▶ What the task requires
Which of the lines below hold the word "staged"? Pull each of them out.

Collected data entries
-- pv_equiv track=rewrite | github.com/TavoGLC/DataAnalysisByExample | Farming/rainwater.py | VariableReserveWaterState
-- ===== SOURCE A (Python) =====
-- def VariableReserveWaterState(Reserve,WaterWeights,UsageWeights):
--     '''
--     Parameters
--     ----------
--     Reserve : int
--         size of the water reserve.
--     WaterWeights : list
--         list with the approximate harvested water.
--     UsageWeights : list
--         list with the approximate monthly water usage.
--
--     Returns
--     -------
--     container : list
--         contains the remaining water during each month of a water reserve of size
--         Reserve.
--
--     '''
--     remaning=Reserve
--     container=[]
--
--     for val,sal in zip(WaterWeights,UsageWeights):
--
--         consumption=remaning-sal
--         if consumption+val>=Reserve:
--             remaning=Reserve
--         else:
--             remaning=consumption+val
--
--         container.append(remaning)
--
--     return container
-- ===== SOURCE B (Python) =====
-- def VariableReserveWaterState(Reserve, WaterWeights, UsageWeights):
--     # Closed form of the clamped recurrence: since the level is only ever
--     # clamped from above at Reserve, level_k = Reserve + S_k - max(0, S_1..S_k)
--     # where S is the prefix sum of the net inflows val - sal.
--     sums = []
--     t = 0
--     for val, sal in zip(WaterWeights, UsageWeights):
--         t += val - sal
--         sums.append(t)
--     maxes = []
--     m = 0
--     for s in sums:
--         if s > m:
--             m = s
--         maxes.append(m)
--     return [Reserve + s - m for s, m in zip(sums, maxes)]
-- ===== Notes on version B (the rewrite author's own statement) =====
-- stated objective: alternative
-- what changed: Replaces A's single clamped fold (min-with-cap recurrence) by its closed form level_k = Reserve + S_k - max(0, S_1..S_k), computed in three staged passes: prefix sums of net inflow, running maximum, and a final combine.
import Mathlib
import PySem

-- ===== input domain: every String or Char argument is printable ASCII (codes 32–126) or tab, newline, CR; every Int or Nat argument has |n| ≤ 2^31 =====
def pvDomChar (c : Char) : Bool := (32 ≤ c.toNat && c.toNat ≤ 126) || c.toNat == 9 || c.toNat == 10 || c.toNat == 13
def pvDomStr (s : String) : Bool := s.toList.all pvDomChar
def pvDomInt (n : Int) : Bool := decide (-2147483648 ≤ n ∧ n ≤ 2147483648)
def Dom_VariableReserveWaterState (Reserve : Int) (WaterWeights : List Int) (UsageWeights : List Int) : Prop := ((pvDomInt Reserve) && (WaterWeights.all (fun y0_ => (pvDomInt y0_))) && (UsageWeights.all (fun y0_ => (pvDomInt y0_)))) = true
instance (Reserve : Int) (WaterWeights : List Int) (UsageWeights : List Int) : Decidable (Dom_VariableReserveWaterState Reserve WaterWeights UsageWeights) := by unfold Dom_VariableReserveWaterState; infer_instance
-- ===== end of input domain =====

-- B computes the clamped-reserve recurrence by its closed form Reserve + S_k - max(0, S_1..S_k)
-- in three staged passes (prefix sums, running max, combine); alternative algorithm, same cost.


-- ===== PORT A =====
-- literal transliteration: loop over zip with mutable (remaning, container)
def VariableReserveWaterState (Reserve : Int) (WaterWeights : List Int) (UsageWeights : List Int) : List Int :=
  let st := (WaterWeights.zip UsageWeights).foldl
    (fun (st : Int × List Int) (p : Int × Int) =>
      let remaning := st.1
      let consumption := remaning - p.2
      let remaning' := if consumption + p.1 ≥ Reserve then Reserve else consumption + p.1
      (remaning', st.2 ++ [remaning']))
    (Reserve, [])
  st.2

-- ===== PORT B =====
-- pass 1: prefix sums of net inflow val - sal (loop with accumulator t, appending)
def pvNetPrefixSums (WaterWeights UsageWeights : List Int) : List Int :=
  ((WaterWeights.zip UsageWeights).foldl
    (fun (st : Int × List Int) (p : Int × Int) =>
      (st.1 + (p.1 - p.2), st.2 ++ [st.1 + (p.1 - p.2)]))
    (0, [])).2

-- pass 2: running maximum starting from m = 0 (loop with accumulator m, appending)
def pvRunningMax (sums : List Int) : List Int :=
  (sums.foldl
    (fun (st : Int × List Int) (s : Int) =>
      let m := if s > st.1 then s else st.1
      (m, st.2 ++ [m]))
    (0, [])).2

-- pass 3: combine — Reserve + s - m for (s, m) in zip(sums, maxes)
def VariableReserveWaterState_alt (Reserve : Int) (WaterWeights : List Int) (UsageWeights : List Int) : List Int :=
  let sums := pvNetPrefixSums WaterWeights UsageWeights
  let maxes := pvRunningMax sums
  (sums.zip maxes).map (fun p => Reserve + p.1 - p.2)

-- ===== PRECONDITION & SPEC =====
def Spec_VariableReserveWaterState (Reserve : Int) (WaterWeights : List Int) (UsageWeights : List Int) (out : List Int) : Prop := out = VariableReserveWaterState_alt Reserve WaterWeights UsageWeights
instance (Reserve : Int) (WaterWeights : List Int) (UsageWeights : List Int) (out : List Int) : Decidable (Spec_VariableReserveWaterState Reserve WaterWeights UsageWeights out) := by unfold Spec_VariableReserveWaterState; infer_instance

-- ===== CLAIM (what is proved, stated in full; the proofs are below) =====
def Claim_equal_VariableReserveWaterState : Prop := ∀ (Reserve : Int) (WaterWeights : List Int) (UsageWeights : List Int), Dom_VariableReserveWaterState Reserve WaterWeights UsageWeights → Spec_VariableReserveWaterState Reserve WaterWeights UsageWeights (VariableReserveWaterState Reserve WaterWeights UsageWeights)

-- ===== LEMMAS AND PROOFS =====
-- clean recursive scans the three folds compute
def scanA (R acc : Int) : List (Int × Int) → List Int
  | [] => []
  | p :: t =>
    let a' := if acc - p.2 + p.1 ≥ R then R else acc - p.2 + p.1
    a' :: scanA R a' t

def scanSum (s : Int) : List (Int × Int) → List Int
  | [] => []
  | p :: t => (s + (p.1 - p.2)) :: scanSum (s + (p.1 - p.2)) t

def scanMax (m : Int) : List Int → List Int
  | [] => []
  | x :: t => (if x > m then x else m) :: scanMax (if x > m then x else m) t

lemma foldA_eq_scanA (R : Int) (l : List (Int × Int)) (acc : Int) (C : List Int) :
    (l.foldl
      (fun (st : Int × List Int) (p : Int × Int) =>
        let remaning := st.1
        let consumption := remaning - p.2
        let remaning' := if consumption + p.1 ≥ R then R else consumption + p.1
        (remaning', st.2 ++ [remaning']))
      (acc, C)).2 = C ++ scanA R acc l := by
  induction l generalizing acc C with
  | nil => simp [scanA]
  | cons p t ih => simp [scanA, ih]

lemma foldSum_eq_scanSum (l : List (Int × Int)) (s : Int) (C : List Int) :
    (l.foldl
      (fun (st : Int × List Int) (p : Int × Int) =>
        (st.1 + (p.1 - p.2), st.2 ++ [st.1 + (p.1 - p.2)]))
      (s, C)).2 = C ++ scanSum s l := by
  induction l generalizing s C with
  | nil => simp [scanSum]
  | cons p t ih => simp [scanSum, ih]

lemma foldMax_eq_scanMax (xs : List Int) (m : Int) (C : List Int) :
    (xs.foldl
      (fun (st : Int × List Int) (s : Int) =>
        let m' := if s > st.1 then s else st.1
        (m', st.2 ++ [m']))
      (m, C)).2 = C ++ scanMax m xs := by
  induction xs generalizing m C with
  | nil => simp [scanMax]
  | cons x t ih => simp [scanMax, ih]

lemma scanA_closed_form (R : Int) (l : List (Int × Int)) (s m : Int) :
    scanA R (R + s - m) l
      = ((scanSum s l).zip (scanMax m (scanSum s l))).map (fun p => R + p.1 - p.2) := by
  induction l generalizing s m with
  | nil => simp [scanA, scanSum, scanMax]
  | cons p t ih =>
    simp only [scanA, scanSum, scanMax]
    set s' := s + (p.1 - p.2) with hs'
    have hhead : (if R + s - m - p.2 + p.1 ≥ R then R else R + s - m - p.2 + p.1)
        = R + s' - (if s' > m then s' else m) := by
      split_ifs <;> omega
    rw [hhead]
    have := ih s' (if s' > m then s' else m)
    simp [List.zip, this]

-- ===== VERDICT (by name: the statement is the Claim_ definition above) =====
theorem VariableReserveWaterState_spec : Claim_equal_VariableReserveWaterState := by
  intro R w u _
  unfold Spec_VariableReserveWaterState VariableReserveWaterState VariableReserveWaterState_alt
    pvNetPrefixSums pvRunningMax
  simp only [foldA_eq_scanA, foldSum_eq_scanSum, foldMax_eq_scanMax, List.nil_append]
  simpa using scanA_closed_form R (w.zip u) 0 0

▶ Answer to the problem
-- what changed: Replaces A's single clamped fold (min-with-cap recurrence) by its closed form level_k = Reserve + S_k - max(0, S_1..S_k), computed in three staged passes: prefix sums of net inflow, running maximum, and a final combine.
-- in three staged passes (prefix sums, running max, combine); alternative algorithm, same cost.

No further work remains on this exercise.